“Highly Contagious” New Variant Dipped in November

Software Engineer and Lockdown Sceptics regular Mike Hearn has dug into the data on the “70% more transmissible” new variant and found something curious: its prevalence dipped before it surged. Over to him.

The graphs of the new variant by region presented by the Government make it look like the new variant starts out near zero everywhere on November 22nd and then starts growing. However, this is due to graph truncation and unfortunate choice of Y axis. The ONS dataset released on December 30th has data going back further. Above is a similar plot to what the government presented but with the full data and a more appropriate scaling.

This reveals something problematic: in some regions the decline in prevalence during November was of the same order of magnitude as the increase during December. This contradicts the claim that the new variant is highly infectious. If that were true, all these graphs should be unambiguously up and to the right for the whole time-series.

The ONS spreadsheet says we should ignore data pre-dating mid November:

There are also other reasons why a swab may be positive for only these two genes, including lower viral load in the sample, which is why we have always seen a small percentage of this type of positive result. Our data suggests the dropping of the S-gene became a relatively reliable indicator of the new variation in COVID-19 from mid-November. Prior to that, the data should not be read as being an indicator of the variant.

There are two problems with this statement:

  1. It’s not an explanation: just an assertion that for “data” reasons the meaning of the S-gene dropouts changed completely during November. The ONS is meant to make data transparent but here that’s not happening. What data suggests this, how is it being interpreted and what was the biological meaning of S-gene dropouts before mid-November, if not this new variant? It can’t be just test noise because the levels at the start of the time series in Yorkshire and the South West were very far from their lowest points.
  2. At some point “mid November” became November 22nd, although that isn’t actually the middle of November. This vagueness suggests that the decision of where to draw the cutoff isn’t data-based at all, but instead might be driven by an attempt to hide the declines while still having enough data in the series to seem credible given the timing of the second variant announcements.

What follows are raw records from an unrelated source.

-- pv_equiv track=rewrite | github.com/ejina21/trainig_algo | yandex_offer/a.py | search_result
-- ===== SOURCE A (Python) =====
-- from itertools import product
--
-- def hamming(a, b):
--     answer = 0
--     for i, j in zip(a, b):
--         if i != j:
--             answer += 1
--     return answer
--
-- def get_hamm_index(a, b):
--     indexes = []
--     answer = 0
--     for i in range(len(a)):
--         if a[i] != b[i]:
--             answer += 1
--             indexes.append(i)
--     return answer, indexes
--
-- def search_result(a, b, n):
--     a = list(a)
--     b = list(b)
--     result = n
--     asnwer = a.copy()
--     len_iter, indexes = get_hamm_index(a, b)
--     vars = product(range(2), repeat=len_iter)
--     for var in vars:
--         t = a.copy()
--         for i in range(len(indexes)):
--             t[indexes[i]] = str(var[i])
--         h1 = hamming(a, t)
--         h2 = hamming(b, t)
--         tmp = max(h1, h2)
--         if tmp < result:
--             result = tmp
--             asnwer = t
--     return ''.join(asnwer)
-- ===== SOURCE B (Python) =====
-- def search_result(a, b, n):
--     diffs = [(x, y) for x, y in zip(a, b) if x != y]
--
--     def cost(x, y, c):
--         return int(x != c), int(y != c)
--
--     # suf[j] = lowest achievable (distance to a, distance to b, their sum) over diffs[j:]
--     suf = [(0, 0, 0)]
--     for x, y in reversed(diffs):
--         (p1, p2), (q1, q2) = cost(x, y, '0'), cost(x, y, '1')
--         la, lb, ls = suf[-1]
--         suf.append((la + min(p1, q1), lb + min(p2, q2), ls + min(p1 + p2, q1 + q2)))
--     suf.reverse()
--
--     la, lb, ls = suf[0]
--     m = max(la, lb, (ls + 1) // 2)
--     if m >= n:
--         return a
--
--     u1 = u2 = m
--     bits = []
--     for (x, y), (la, lb, ls) in zip(diffs, suf[1:]):
--         d1, d2 = cost(x, y, '0')
--         if u1 - d1 >= la and u2 - d2 >= lb and (u1 - d1) + (u2 - d2) >= ls:
--             bits.append('0')
--         else:
--             d1, d2 = cost(x, y, '1')
--             bits.append('1')
--         u1 -= d1
--         u2 -= d2
--
--     it = iter(bits)
--     return ''.join(next(it) if x != y else x for x, y in zip(a, b))
-- ===== Notes on version B (the rewrite author's own statement) =====
-- stated objective: faster
-- what changed: A brute-forces all 2^k bit assignments at the differing positions, recomputing both Hamming distances for each; B precomputes suffix lower bounds (min distance to a, to b, and to both combined) over the differing positions and builds the lexicographically-first optimal assignment in one greedy pass with an O(1) feasibility check per position, the optimum being the max of the three lower bounds; Pre_ excludes len(a) > len(b), where A raises IndexError.
import Mathlib
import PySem
-- pv_equiv track=rewrite | github.com/jndean/AlphaLogger | Game.py | stringify_move
-- ===== SOURCE A (Python) =====
-- def stringify_move(move, num_players):
--     num_actions = num_players + 8
--     motions = {
--         0: "Up2", 1: "UpLeft", 2: "Up", 3: "UpRight", 4: "Left2", 5: "Left", 6: "Stay",
--         7: "Right", 8: "Right2", 9: "DownLeft", 10: "Down", 11: "DownRight", 12: "Down2"
--     }
--     actions = {
--         0: "ChopUp", 1: "ChopLeft", 2: "ChopRight", 3: "ChopDown",
--         4: "PlantUp", 5: "PlantLeft", 6: "PlantRight", 7: "PlantDown",
--     }
--     for i in range(num_players-1):
--         actions[8 + i] = f"Protest{i}"
--     actions[8 + num_players - 1] = "No Action"
--
--     return motions[move // num_actions], actions[move % num_actions]
-- ===== SOURCE B (Python) =====
-- MOTIONS = ("Up2", "UpLeft", "Up", "UpRight", "Left2", "Left", "Stay",
--            "Right", "Right2", "DownLeft", "Down", "DownRight", "Down2")
-- CHOPS = ("ChopUp", "ChopLeft", "ChopRight", "ChopDown",
--          "PlantUp", "PlantLeft", "PlantRight", "PlantDown")
--
--
-- def stringify_move(move, num_players):
--     num_actions = num_players + 8
--     motion = MOTIONS[move // num_actions]
--     a = move % num_actions
--     if a < 8:
--         action = CHOPS[a]
--     elif a == num_actions - 1:
--         action = "No Action"
--     else:
--         action = f"Protest{a - 8}"
--     return motion, action
-- ===== Notes on version B (the rewrite author's own statement) =====
-- stated objective: faster
-- what changed: B replaces A's per-call construction of both lookup dicts (including the O(num_players) Protest-building loop) with direct O(1) computation: fixed tuples for the motion and Chop/Plant names plus arithmetic for Protest/No Action; Pre_ restricts to the natural domain num_players >= 1 (A's actions table is degenerate for num_players <= 0).
-- outside the precondition, e.g. on stringify_move(7, 0): A returns ('Up2', 'No Action'), B returns ('Up2', 'PlantDown'); on stringify_move(-5, 3): A raises KeyError, B returns ('Down2', 'PlantRight')
import Mathlib
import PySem

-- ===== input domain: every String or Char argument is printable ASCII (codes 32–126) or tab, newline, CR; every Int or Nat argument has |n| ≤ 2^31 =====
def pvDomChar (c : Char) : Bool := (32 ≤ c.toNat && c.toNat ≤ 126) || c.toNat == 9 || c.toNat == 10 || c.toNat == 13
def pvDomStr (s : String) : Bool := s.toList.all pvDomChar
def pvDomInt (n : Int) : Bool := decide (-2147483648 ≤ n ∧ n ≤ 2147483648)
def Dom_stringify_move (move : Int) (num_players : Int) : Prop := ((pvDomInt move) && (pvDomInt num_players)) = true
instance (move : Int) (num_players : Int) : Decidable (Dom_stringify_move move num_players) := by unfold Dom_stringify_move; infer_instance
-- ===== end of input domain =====

-- B computes the one needed motion/action entry directly from fixed tables and arithmetic,
-- instead of A's per-call construction of two dicts (simpler; return-value equivalence on Pre_).


-- ===== PORT A =====
-- (the literal dicts A builds each call; lookups motions[...]/actions[...] raise KeyError in
--  Python = get? none; Pre_ excludes those, so the .getD "" default is never reached)
def pvMotionsA : PySem.Dict Int String := PySem.Dict.ofList
  [(0, "Up2"), (1, "UpLeft"), (2, "Up"), (3, "UpRight"), (4, "Left2"), (5, "Left"),
   (6, "Stay"), (7, "Right"), (8, "Right2"), (9, "DownLeft"), (10, "Down"),
   (11, "DownRight"), (12, "Down2")]

def pvActions0A : PySem.Dict Int String := PySem.Dict.ofList
  [(0, "ChopUp"), (1, "ChopLeft"), (2, "ChopRight"), (3, "ChopDown"),
   (4, "PlantUp"), (5, "PlantLeft"), (6, "PlantRight"), (7, "PlantDown")]

def stringify_move (move : Int) (num_players : Int) : String × String :=
  let num_actions := num_players + 8
  let motions := pvMotionsA
  let actions := pvActions0A
  let actions := (PySem.List.pyRange 0 (num_players - 1) 1).foldl
    (fun d i => d.insert (8 + i) ("Protest" ++ PySem.Int.toStr i)) actions
  let actions := actions.insert (8 + num_players - 1) "No Action"
  ((motions.get? (PySem.Int.floordiv move num_actions)).getD "",
   (actions.get? (PySem.Int.mod move num_actions)).getD "")

-- ===== PORT B =====
def pvMotionsB : List String :=
  ["Up2", "UpLeft", "Up", "UpRight", "Left2", "Left", "Stay",
   "Right", "Right2", "DownLeft", "Down", "DownRight", "Down2"]

def pvChopsB : List String :=
  ["ChopUp", "ChopLeft", "ChopRight", "ChopDown",
   "PlantUp", "PlantLeft", "PlantRight", "PlantDown"]

def stringify_move_alt (move : Int) (num_players : Int) : String × String :=
  let num_actions := num_players + 8
  let motion := PySem.List.pyGetD pvMotionsB (PySem.Int.floordiv move num_actions) ""
  let a := PySem.Int.mod move num_actions
  let action :=
    if a < 8 then PySem.List.pyGetD pvChopsB a ""
    else if a = num_actions - 1 then "No Action"
    else "Protest" ++ PySem.Int.toStr (a - 8)
  (motion, action)

-- ===== PRECONDITION & SPEC =====
-- Pre_ restricts to the game's natural domain num_players ≥ 1 (for num_players ≤ 0 A's actions
-- table is degenerate — "No Action" overwrites a Chop/Plant entry — or A raises), and to moves
-- whose motion quotient lies in 0..12 (otherwise A raises KeyError).
def Pre_stringify_move (move : Int) (num_players : Int) : Prop :=
  1 ≤ num_players ∧ 0 ≤ move ∧ move < 13 * (num_players + 8)
instance (move : Int) (num_players : Int) : Decidable (Pre_stringify_move move num_players) := by
  unfold Pre_stringify_move; infer_instance

def pvWitness_stringify_move : Int × Int := (42, 3)

def Spec_stringify_move (move : Int) (num_players : Int) (out : String × String) : Prop :=
  out = stringify_move_alt move num_players
instance (move : Int) (num_players : Int) (out : String × String) :
    Decidable (Spec_stringify_move move num_players out) := by
  unfold Spec_stringify_move; infer_instance

-- ===== CLAIM (what is proved, stated in full; the proofs are below) =====
def Claim_equal_stringify_move : Prop := ∀ (move : Int) (num_players : Int),
  Dom_stringify_move move num_players → Pre_stringify_move move num_players →
  Spec_stringify_move move num_players (stringify_move move num_players)

-- ===== LEMMAS AND PROOFS =====

-- the Protest loop, characterised: after inserting keys 8..8+m-1, any lookup
lemma protest_loop_get (m : Nat) (d : PySem.Dict Int String) (a : Int) :
    ((PySem.List.pyRange 0 (m : Int) 1).foldl
      (fun d i => d.insert (8 + i) ("Protest" ++ PySem.Int.toStr i)) d).get? a =
    if 8 ≤ a ∧ a < 8 + (m : Int) then some ("Protest" ++ PySem.Int.toStr (a - 8))
    else d.get? a := by
  induction m with
  | zero =>
      rw [PySem.List.pyRange_one_eq_nil (by norm_num), if_neg (by push_cast; omega)]
      rfl
  | succ k ih =>
      have hsplit : PySem.List.pyRange 0 ((k + 1 : Nat) : Int) 1
          = PySem.List.pyRange 0 (k : Int) 1 ++ [(k : Int)] := by
        push_cast
        exact PySem.List.pyRange_one_succ_right (Int.natCast_nonneg k)
      rw [hsplit, List.foldl_append]
      simp only [List.foldl_cons, List.foldl_nil]
      rw [PySem.Dict.get?_insert]
      by_cases hak : a = 8 + (k : Int)
      · rw [if_pos hak, if_pos (by push_cast; omega)]
        have h8 : a - 8 = (k : Int) := by omega
        rw [h8]
      · rw [if_neg hak, ih]
        by_cases h1 : 8 ≤ a ∧ a < 8 + (k : Int)
        · rw [if_pos h1, if_pos (by push_cast; omega)]
        · rw [if_neg h1, if_neg (by push_cast; omega)]

theorem stringify_move_spec : Claim_equal_stringify_move := by
  intro move num_players _ hpre
  obtain ⟨hP, hm0, hm13⟩ := hpre
  unfold Spec_stringify_move
  have hn : (0 : Int) < num_players + 8 := by omega
  set n := num_players + 8 with hn_def
  set q := PySem.Int.floordiv move n with hq_def
  set a := PySem.Int.mod move n with ha_def
  have hq0 : 0 ≤ q := by
    rw [hq_def, PySem.Int.le_floordiv_iff_mul_le hn]; omega
  have hq13 : q < 13 := by
    rw [hq_def, PySem.Int.floordiv_lt_iff_lt_mul hn]; omega
  have ha0 : 0 ≤ a := PySem.Int.mod_nonneg move hn
  have han : a < n := PySem.Int.mod_lt move hn
  have hAeq : stringify_move move num_players =
      ((pvMotionsA.get? q).getD "",
       ((((PySem.List.pyRange 0 (num_players - 1) 1).foldl
            (fun d i => d.insert (8 + i) ("Protest" ++ PySem.Int.toStr i))
            pvActions0A).insert (8 + num_players - 1) "No Action").get? a).getD "") := rfl
  have hBeq : stringify_move_alt move num_players =
      (PySem.List.pyGetD pvMotionsB q "",
       if a < 8 then PySem.List.pyGetD pvChopsB a ""
       else if a = n - 1 then "No Action"
       else "Protest" ++ PySem.Int.toStr (a - 8)) := rfl
  rw [hAeq, hBeq, Prod.mk.injEq]
  clear_value n q a
  refine ⟨?_, ?_⟩
  · -- motion component: a 13-entry table lookup on both sides
    interval_cases q <;> decide
  · -- action component
    obtain ⟨m, hm⟩ : ∃ m : Nat, (m : Int) = num_players - 1 :=
      ⟨(num_players - 1).toNat, by omega⟩
    rw [PySem.Dict.get?_insert, ← hm, protest_loop_get]
    by_cases h1 : a = 8 + num_players - 1
    · rw [if_pos h1, if_neg (by omega), if_pos (by omega)]
      rfl
    · rw [if_neg h1]
      by_cases h2 : 8 ≤ a ∧ a < 8 + (m : Int)
      · rw [if_pos h2, if_neg (by omega), if_neg (by omega)]
        rfl
      · rw [if_neg h2]
        have ha8 : a < 8 := by omega
        rw [if_pos ha8]
        interval_cases a <;> decide
-- pv_equiv track=rewrite | github.com/DaDudek/Uwr | Python/lista3/Zadanie2/Zadanie2Lepiej.py | znajdz_liczby_szczesliwe
-- ===== SOURCE A (Python) =====
-- import math
--
-- def sprawdz_czy_liczba_pierwsza(liczba):
--     pierwiastek = int(math.sqrt(liczba) + 1)
--     for j in range(2, pierwiastek):
--         if (liczba % j == 0):
--             return False
--     return True
--
-- def znajdz_liczby_szczesliwe(ile_cyfr,ilosc_siodemek):
--     lista=[]
--     roznica=ile_cyfr-ilosc_siodemek
--     for i in range(10**(roznica-1),(10**roznica)):
--         napis=str(i)
--         for j in range(roznica+1):
--             if(sprawdz_czy_liczba_pierwsza(int(napis[:j]+"7"*ilosc_siodemek+napis[j:]))):
--                 x=int(napis[:j]+"7"*ilosc_siodemek+napis[j:])
--                 lista.append(x)
--             y=int("7"*ilosc_siodemek+"0"+napis[:-1])
--             if(sprawdz_czy_liczba_pierwsza(y)):
--                 lista.append(y)
--     return len(set(lista))
-- ===== SOURCE B (Python) =====
-- import math
--
-- def sprawdz_czy_liczba_pierwsza(liczba):
--     return all(liczba % d != 0 for d in range(2, int(math.sqrt(liczba) + 1)))
--
-- def znajdz_liczby_szczesliwe(ile_cyfr, ilosc_siodemek):
--     # Generate the whole candidate list up front by comprehension (j-outer, the
--     # y-value once per i instead of once per (i, j), no primality testing while
--     # generating), then sort and count primes in one deduplicating scan.
--     roznica = ile_cyfr - ilosc_siodemek
--     siodemki = "7" * ilosc_siodemek
--     kandydaci = [int(str(i)[:j] + siodemki + str(i)[j:])
--                  for j in range(roznica + 1)
--                  for i in range(10**(roznica-1), 10**roznica)]
--     kandydaci += [int(siodemki + "0" + str(i)[:-1])
--                   for i in range(10**(roznica-1), 10**roznica)]
--     kandydaci.sort()
--     wynik = 0
--     poprzedni = None
--     for x in kandydaci:
--         if x != poprzedni:
--             poprzedni = x
--             if sprawdz_czy_liczba_pierwsza(x):
--                 wynik += 1
--     return wynik
-- ===== Notes on version B (the rewrite author's own statement) =====
-- stated objective: alternative
-- what changed: A tests primality while generating (re-testing the j-independent y roznica+1 times per i) and deduplicates the collected primes at the end; B generates the plain candidate list up front by comprehension (j-outer, y once per i, no primality tests), sorts it, and counts primes in a single deduplicating scan of the sorted list, with the trial-division helper rewritten as an all() over the divisor range.
import Mathlib
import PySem

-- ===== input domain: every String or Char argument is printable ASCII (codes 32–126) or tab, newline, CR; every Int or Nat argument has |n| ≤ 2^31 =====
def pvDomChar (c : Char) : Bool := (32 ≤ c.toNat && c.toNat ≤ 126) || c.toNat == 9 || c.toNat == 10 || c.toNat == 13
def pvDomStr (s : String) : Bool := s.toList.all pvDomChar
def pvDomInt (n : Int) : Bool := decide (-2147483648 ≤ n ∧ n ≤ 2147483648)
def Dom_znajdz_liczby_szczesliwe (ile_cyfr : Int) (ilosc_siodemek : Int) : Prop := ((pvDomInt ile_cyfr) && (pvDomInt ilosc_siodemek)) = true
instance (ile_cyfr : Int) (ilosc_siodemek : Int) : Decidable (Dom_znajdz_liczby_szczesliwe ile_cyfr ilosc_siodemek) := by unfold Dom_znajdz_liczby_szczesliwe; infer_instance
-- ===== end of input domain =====

-- B generates the plain candidate list first (j-outer passes, y appended once per i instead of
-- once per (i,j)), sorts it, and counts primes in one deduplicating scan; A tests primality
-- while generating and deduplicates the collected primes at the end.


-- Exact model of the IEEE-754 double arithmetic in 'int(math.sqrt(liczba) + 1)' (both Pythons
-- contain this identical expression): float(liczba) rounds to 53 significant bits half-to-even,
-- math.sqrt is the correctly rounded square root, '+ 1' rounds again, int() truncates.
-- Reformulated over integers (shifts); exact for every 0 ≤ liczba below the double overflow
-- threshold (~1.8e308) — Pre_ keeps every candidate under 10^308, and liczba is never negative.

-- round m / 2^t to the nearest integer, half to even
def pvRShiftRound (m t : Nat) : Nat :=
  if t = 0 then m else
    let q := m >>> t
    let r := m % (1 <<< t)
    let half := 1 <<< (t - 1)
    if half < r ∨ (r = half ∧ q % 2 = 1) then q + 1 else q

-- exact integer value of float(n) for n ≥ 1 (exponent is ≥ 0 there, so the value is an integer)
def pvFloatInt (n : Nat) : Nat :=
  let L := PySem.Int.bitLength (n : Int)
  if L ≤ 53 then n else pvRShiftRound n (L - 53) <<< (L - 53)

-- nearest integer to √N (√N is never a half-integer, so no tie)
def pvNearestSqrt (N : Nat) : Nat :=
  let s := Nat.sqrt N
  if s < N - s * s then s + 1 else s

-- pierwiastek = int(math.sqrt(liczba) + 1): the correctly rounded double sqrt of float(liczba)
-- is s·2^(En-52) with s the nearest integer to the sqrt scaled into [2^52, 2^53); '+ 1' is then
-- rounded to 53 bits again and truncated
def pvSqrtBound (liczba : Int) : Int :=
  if liczba ≤ 0 then 1 else
    let v := pvFloatInt liczba.toNat
    let Lv := PySem.Int.bitLength (v : Int)
    let En := (Lv - 1) / 2
    let N := if Lv ≤ 105 then v <<< (104 - 2 * En) else v >>> (2 * En - 104)
    let s := pvNearestSqrt N
    if 52 ≤ En then
      let m := (s <<< (En - 52)) + 1
      let L1 := PySem.Int.bitLength (m : Int)
      if L1 ≤ 53 then (m : Int) else ((pvRShiftRound m (L1 - 53) <<< (L1 - 53) : Nat) : Int)
    else
      let t := 52 - En
      let M := s + (1 <<< t)
      let fl := M >>> t
      let E1 := PySem.Int.bitLength (fl : Int) - 1
      if E1 ≤ En then (fl : Int)
      else
        let q := pvRShiftRound M (E1 - En)
        if 52 ≤ E1 then ((q <<< (E1 - 52) : Nat) : Int) else ((q >>> (52 - E1) : Nat) : Int)

-- ===== PORT A =====
-- 'for j in range(2, pierwiastek): if liczba % j == 0: return False' as a counter loop
def pvPetlaA (liczba : Int) (pierwiastek : Int) (j : Int) : Bool :=
  if _h : j < pierwiastek then
    if PySem.Int.mod liczba j == 0 then false else pvPetlaA liczba pierwiastek (j + 1)
  else true
termination_by (pierwiastek - j).toNat
decreasing_by omega

def sprawdz_czy_liczba_pierwsza (liczba : Int) : Bool :=
  let pierwiastek := pvSqrtBound liczba
  pvPetlaA liczba pierwiastek 2

def znajdz_liczby_szczesliwe (ile_cyfr : Int) (ilosc_siodemek : Int) : Int :=
  let roznica := ile_cyfr - ilosc_siodemek
  -- range(10**(roznica-1), 10**roznica): Pre_ has 1 ≤ roznica (otherwise 10**negative is a
  -- Python float and range raises TypeError), so the .toNat exponents are exact
  let lista : List Int :=
    (PySem.List.pyRange ((10:Int) ^ (roznica - 1).toNat) ((10:Int) ^ roznica.toNat) 1).foldl
      (fun lista i =>
        let napis := PySem.Int.toChars i
        (PySem.List.pyRange 0 (roznica + 1) 1).foldl
          (fun lista j =>
            -- int(napis[:j] + "7"*ilosc_siodemek + napis[j:]); ofChars? is always `some` on
            -- this nonempty digit string, so the .getD 0 default is never taken
            let x := (PySem.Int.ofChars? (PySem.List.slice napis none (some j) ++
                       PySem.List.pyRepeat ['7'] ilosc_siodemek ++
                       PySem.List.slice napis (some j) none)).getD 0
            let lista := if sprawdz_czy_liczba_pierwsza x then lista ++ [x] else lista
            -- y = int("7"*ilosc_siodemek + "0" + napis[:-1])
            let y := (PySem.Int.ofChars? (PySem.List.pyRepeat ['7'] ilosc_siodemek ++
                       ['0'] ++ PySem.List.slice napis none (some (-1)))).getD 0
            if sprawdz_czy_liczba_pierwsza y then lista ++ [y] else lista)
          lista)
      []
  ((PySem.Set.ofList lista).length : Int)

-- ===== PORT B =====
-- Source B's helper: 'return all(liczba % d != 0 for d in range(2, int(math.sqrt(liczba) + 1)))'
def sprawdz_czy_liczba_pierwsza_alt (liczba : Int) : Bool :=
  (PySem.List.pyRange 2 (pvSqrtBound liczba) 1).all (fun d => !(PySem.Int.mod liczba d == 0))

def znajdz_liczby_szczesliwe_alt (ile_cyfr : Int) (ilosc_siodemek : Int) : Int :=
  let roznica := ile_cyfr - ilosc_siodemek
  let siodemki := PySem.List.pyRepeat ['7'] ilosc_siodemek   -- "7" * ilosc_siodemek
  -- [int(str(i)[:j] + siodemki + str(i)[j:]) for j in range(roznica+1) for i in range(...)]
  let kandydaci : List Int :=
    (PySem.List.pyRange 0 (roznica + 1) 1).flatMap
      (fun j =>
        (PySem.List.pyRange ((10:Int) ^ (roznica - 1).toNat) ((10:Int) ^ roznica.toNat) 1).map
          (fun i =>
            let napis := PySem.Int.toChars i
            (PySem.Int.ofChars? (PySem.List.slice napis none (some j) ++ siodemki ++
              PySem.List.slice napis (some j) none)).getD 0))
  -- += [int(siodemki + "0" + str(i)[:-1]) for i in range(...)]
  let kandydaci : List Int :=
    kandydaci ++
      (PySem.List.pyRange ((10:Int) ^ (roznica - 1).toNat) ((10:Int) ^ roznica.toNat) 1).map
        (fun i =>
          (PySem.Int.ofChars? (siodemki ++ ['0'] ++
            PySem.List.slice (PySem.Int.toChars i) none (some (-1)))).getD 0)
  -- kandydaci.sort(): Python's in-place stable sort, ported as mergeSort
  let kandydaci := kandydaci.mergeSort (fun a b => decide (a ≤ b))
  -- wynik = 0; poprzedni = None; for x: if x != poprzedni: poprzedni = x; if prime: wynik += 1
  (kandydaci.foldl
    (fun st x =>
      if some x ≠ st.2 then
        (if sprawdz_czy_liczba_pierwsza_alt x then st.1 + 1 else st.1, some x)
      else st)
    ((0 : Int), (none : Option Int))).1

-- ===== PRECONDITION & SPEC =====
-- Pre_ excludes exactly the inputs where A raises (B raises there too): roznica ≤ 0 makes
-- 10**(roznica-1) a float, so range() raises TypeError; and if ile_cyfr ≥ 309 or
-- roznica ≥ 309 some generated candidate exceeds the largest double and math.sqrt raises
-- OverflowError. On every input A returns (within Dom), Pre_ holds.
def Pre_znajdz_liczby_szczesliwe (ile_cyfr : Int) (ilosc_siodemek : Int) : Prop :=
  1 ≤ ile_cyfr - ilosc_siodemek ∧ ile_cyfr ≤ 308 ∧ ile_cyfr - ilosc_siodemek ≤ 308
instance (ile_cyfr : Int) (ilosc_siodemek : Int) : Decidable (Pre_znajdz_liczby_szczesliwe ile_cyfr ilosc_siodemek) := by unfold Pre_znajdz_liczby_szczesliwe; infer_instance
def pvWitness_znajdz_liczby_szczesliwe : Int × Int := (3, 1)

def Spec_znajdz_liczby_szczesliwe (ile_cyfr : Int) (ilosc_siodemek : Int) (out : Int) : Prop := out = znajdz_liczby_szczesliwe_alt ile_cyfr ilosc_siodemek
instance (ile_cyfr : Int) (ilosc_siodemek : Int) (out : Int) : Decidable (Spec_znajdz_liczby_szczesliwe ile_cyfr ilosc_siodemek out) := by unfold Spec_znajdz_liczby_szczesliwe; infer_instance

-- ===== CLAIM (what is proved, stated in full; the proofs are below) =====
def Claim_equal_znajdz_liczby_szczesliwe : Prop := ∀ (ile_cyfr : Int) (ilosc_siodemek : Int), Dom_znajdz_liczby_szczesliwe ile_cyfr ilosc_siodemek → Pre_znajdz_liczby_szczesliwe ile_cyfr ilosc_siodemek → Spec_znajdz_liczby_szczesliwe ile_cyfr ilosc_siodemek (znajdz_liczby_szczesliwe ile_cyfr ilosc_siodemek)

-- ===== LEMMAS AND PROOFS =====

-- the seven-insertion value int(napis[:j] + "7"*k + napis[j:])
def pvIns (k : Int) (napis : List Char) (j : Int) : Int :=
  (PySem.Int.ofChars? (PySem.List.slice napis none (some j) ++
    PySem.List.pyRepeat ['7'] k ++ PySem.List.slice napis (some j) none)).getD 0

-- the value y = int("7"*k + "0" + napis[:-1])
def pvY (k : Int) (napis : List Char) : Int :=
  (PySem.Int.ofChars? (PySem.List.pyRepeat ['7'] k ++ ['0'] ++
    PySem.List.slice napis none (some (-1)))).getD 0

def pvJs (r : Int) : List Int := PySem.List.pyRange 0 (r + 1) 1
def pvIs (r : Int) : List Int := PySem.List.pyRange ((10:Int) ^ (r - 1).toNat) ((10:Int) ^ r.toNat) 1

-- all candidates in A's generation order (with multiplicity)
def pvCandA (k r : Int) : List Int :=
  (pvIs r).flatMap (fun i => (pvJs r).flatMap
    (fun j => [pvIns k (PySem.Int.toChars i) j, pvY k (PySem.Int.toChars i)]))

-- all candidates in B's generation order (j-outer passes, then one y per i)
def pvCandB (k r : Int) : List Int :=
  (pvJs r).flatMap (fun j => (pvIs r).map (fun i => pvIns k (PySem.Int.toChars i) j)) ++
    (pvIs r).map (fun i => pvY k (PySem.Int.toChars i))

My guess is a combination of two things is going wrong here:

  • When epidemiologists tried to explain the run-up in cases they were informed of the sequencing of the new variant without being given the precise dataset we are looking at now. They proceeded to make a correlation-implies-causation based conclusion, without realising there was no actual correlation.
  • They opted for blaming the new variant rather than the more obvious explanation that respiratory diseases always go up in winter, because one curious feature of epidemiological models is that they don’t seem to incorporate seasonality or in fact, any notion of absolute time at all. If you read the code of these models you’ll see that time is measured as “days since start of epidemic”. This is because their models aren’t able to predict when epidemics start or why, so can only be run once an epidemic has already started. This puts the model into an effectively non-seasonal world in which all days are created equal.
  • When the discrepancy was realised it was too late and the train was already in motion, so this explanation that the signal meant something different before November 22nd was created. The lack of detail and apparent contradictions are evidence of the attempt to reconcile the contradictory output of epidemiological models with the lab reported data.

Lockdown Sceptics quoted Sir Desmond Swayne as saying: “I’m deeply suspicious of the science, and the fact is that we’ve been bounced again. The Government lacks the scientific and statistical expertise to ask the right questions and review the data and modelling.”

Sir Desmond is correct to be suspicious. Dropping data points that undermine your hypothesis is something high school students are taught violates the scientific method, yet it’s been a recurring feature of epidemiology throughout 2020. What’s presented to us as “science” is in reality pseudo-science – that which has the superficial look and feel of something scientific without actually being so. Occasionally the mask slips. After my code review of Imperial College London’s COVID-19 model was picked up by the press, ICL announced that “the conclusions around lockdown rely not on any mathematical model but on the scientific consensus that COVID-19 is a highly transmissible virus”. In other words although we’re presented with data and modelling, it’s ultimately all just for show: what matters most in this community is not scientific truth but friendly agreement.